Marriage has been on my mind of late. Not so much because of the ongoing legal controversies (one involving a wedding photographer in New Mexico, another a florist in Washington State, and still another a baker in Colorado) but rather because my brother Mark was married Saturday, and I officiated the ceremony.
Though deeply moved by his desire for me to conduct the service, it also humbled me. I have a lofty view of marriage, perhaps too lofty for the Age in which I dwell. Marriage, for me, is a relationship that spans a lifetime — something not entered into (or departed from) without the more extenuating of circumstances. However, with each bend in the turn made by our culture (and every legal precedent) I find those of my perspective becoming “on the wrong side of history.”

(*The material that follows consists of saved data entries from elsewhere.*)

-- pv_equiv track=rewrite | github.com/anmolk11/phonepay-analyser- | main.py | process_trasaction_text
-- ===== SOURCE A (Python) =====
-- def process_trasaction_text(tail):
--     transactions = []
--     i = 0
--     N = len(tail)
--     while i < N:
--         curr = []
--         while i < N and (not tail[i].startswith('Paid by')):
--             curr.append(tail[i])
--             i += 1
--         if i < N:
--             curr.append(tail[i])
--         transactions.append(curr)
--         i += 1
--
--     return transactions
-- ===== SOURCE B (Python) =====
-- def process_trasaction_text(tail):
--     transactions = []
--     curr = []
--     for line in tail:
--         curr.append(line)
--         if line.startswith('Paid by'):
--             transactions.append(curr)
--             curr = []
--     if curr:
--         transactions.append(curr)
--     return transactions
-- ===== Notes on version B (the rewrite author's own statement) =====
-- stated objective: simpler
-- what changed: Replaced the index-driven outer/inner while-loop pair with a single streaming for-loop using an accumulator that flushes on each 'Paid by' marker, with a guarded final flush.
import Mathlib
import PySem

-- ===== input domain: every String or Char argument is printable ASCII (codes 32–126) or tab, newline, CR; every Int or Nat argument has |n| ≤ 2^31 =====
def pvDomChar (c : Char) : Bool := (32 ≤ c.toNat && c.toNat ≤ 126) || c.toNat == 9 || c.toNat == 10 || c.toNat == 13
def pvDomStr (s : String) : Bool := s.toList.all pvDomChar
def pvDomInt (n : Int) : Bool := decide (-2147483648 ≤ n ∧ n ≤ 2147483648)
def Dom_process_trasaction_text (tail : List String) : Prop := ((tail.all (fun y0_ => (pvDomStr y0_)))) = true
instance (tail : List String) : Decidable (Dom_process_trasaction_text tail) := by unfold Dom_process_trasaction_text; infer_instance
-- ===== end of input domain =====

-- B replaces A's index-driven nested while-loops with a single streaming fold
-- that flushes the current chunk at each 'Paid by' marker (objective: simpler).


-- ===== PORT A =====
-- A's inner while collects lines into curr until a 'Paid by' marker (appending the
-- marker too), appends curr to transactions, and the outer while re-enters only
-- while i < N; pvAgo is that pair of loops as structural recursion on the rest.
def pvAgo (curr : List String) : List String → List (List String)
  | [] => [curr]
  | x :: xs =>
    if PySem.Str.startswith x "Paid by" then
      (curr ++ [x]) :: (if xs.isEmpty then [] else pvAgo [] xs)
    else
      pvAgo (curr ++ [x]) xs

def process_trasaction_text (tail : List String) : List (List String) :=
  if tail.isEmpty then [] else pvAgo [] tail

-- ===== PORT B =====
-- one fold carrying (transactions, curr), flushing curr at each marker
def pvBstep (p : List (List String) × List String) (line : String) :
    List (List String) × List String :=
  let curr := p.2 ++ [line]
  if PySem.Str.startswith line "Paid by" then (p.1 ++ [curr], []) else (p.1, curr)

def process_trasaction_text_alt (tail : List String) : List (List String) :=
  let r := tail.foldl pvBstep ([], [])
  if r.2.isEmpty then r.1 else r.1 ++ [r.2]

-- ===== PRECONDITION & SPEC =====
def Spec_process_trasaction_text (tail : List String) (out : List (List String)) : Prop := out = process_trasaction_text_alt tail
instance (tail : List String) (out : List (List String)) : Decidable (Spec_process_trasaction_text tail out) := by unfold Spec_process_trasaction_text; infer_instance

-- ===== CLAIM (what is proved, stated in full; the proofs are below) =====
def Claim_equal_process_trasaction_text : Prop := ∀ (tail : List String), Dom_process_trasaction_text tail → Spec_process_trasaction_text tail (process_trasaction_text tail)

-- ===== LEMMAS AND PROOFS =====
theorem pv_fold_inv (l : List String) :
    ∀ (curr : List String) (acc : List (List String)), (l ≠ [] ∨ curr ≠ []) →
    (let r := l.foldl pvBstep (acc, curr)
     if r.2.isEmpty then r.1 else r.1 ++ [r.2]) = acc ++ pvAgo curr l := by
  induction l with
  | nil =>
    intro curr acc h
    rcases h with h | h
    · exact absurd rfl h
    · simp only [List.foldl_nil, pvAgo]
      rw [if_neg (by simpa [List.isEmpty_iff] using h)]
  | cons x xs ih =>
    intro curr acc _
    cases hm : PySem.Str.startswith x "Paid by" with
    | true =>
      by_cases hxs : xs = []
      · subst hxs
        simp only [List.foldl_cons, List.foldl_nil, pvBstep, hm, if_pos, pvAgo,
          List.isEmpty_nil, if_true]
      · have h2 := ih [] (acc ++ [curr ++ [x]]) (Or.inl hxs)
        simp only [List.foldl_cons, pvBstep, hm, if_pos] at h2 ⊢
        have hm' : PySem.Chars.startswith x.toList ['P','a','i','d',' ','b','y'] = true := by
          simpa [PySem.Str.startswith] using hm
        rw [h2]
        simp [pvAgo, hm', hxs]
    | false =>
      have h2 := ih (curr ++ [x]) acc (Or.inr (by simp))
      simp only [List.foldl_cons, pvBstep, hm, Bool.false_eq_true, if_false] at h2 ⊢
      have hm' : PySem.Chars.startswith x.toList ['P','a','i','d',' ','b','y'] = false := by
        simpa [PySem.Str.startswith] using hm
      rw [h2]
      simp [pvAgo, hm']

-- ===== VERDICT (by name: the statement is the Claim_ definition above) =====
theorem process_trasaction_text_spec : Claim_equal_process_trasaction_text := by
  intro tail _
  show process_trasaction_text tail = process_trasaction_text_alt tail
  cases tail with
  | nil => rfl
  | cons x xs =>
    have := pv_fold_inv (x :: xs) [] [] (Or.inl (by simp))
    simpa [process_trasaction_text, process_trasaction_text_alt] using this.symm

A dear friend and colleague of mine named Robert often rails against what he terms as “a broadside against the sanctity of marriage” by gay marriage advocates. With his permission and blessing I mention that Robert has been thrice divorced and currently lives with his “common-law wife” but he has no plans to re-marry at any point in the future. What’s more, Robert is a professing Christian and a deacon in his church.
So what exactly is the sanctity of marriage?
I don’t bring this up to pick on my friend (or any others like him) but the question must be asked. From what position of moral authority do you or I or anyone claim to speak of the sanctity of marriage? Why should people of faith expect those hostile (or even indifferent) to marriage to treat like the sacrament it is?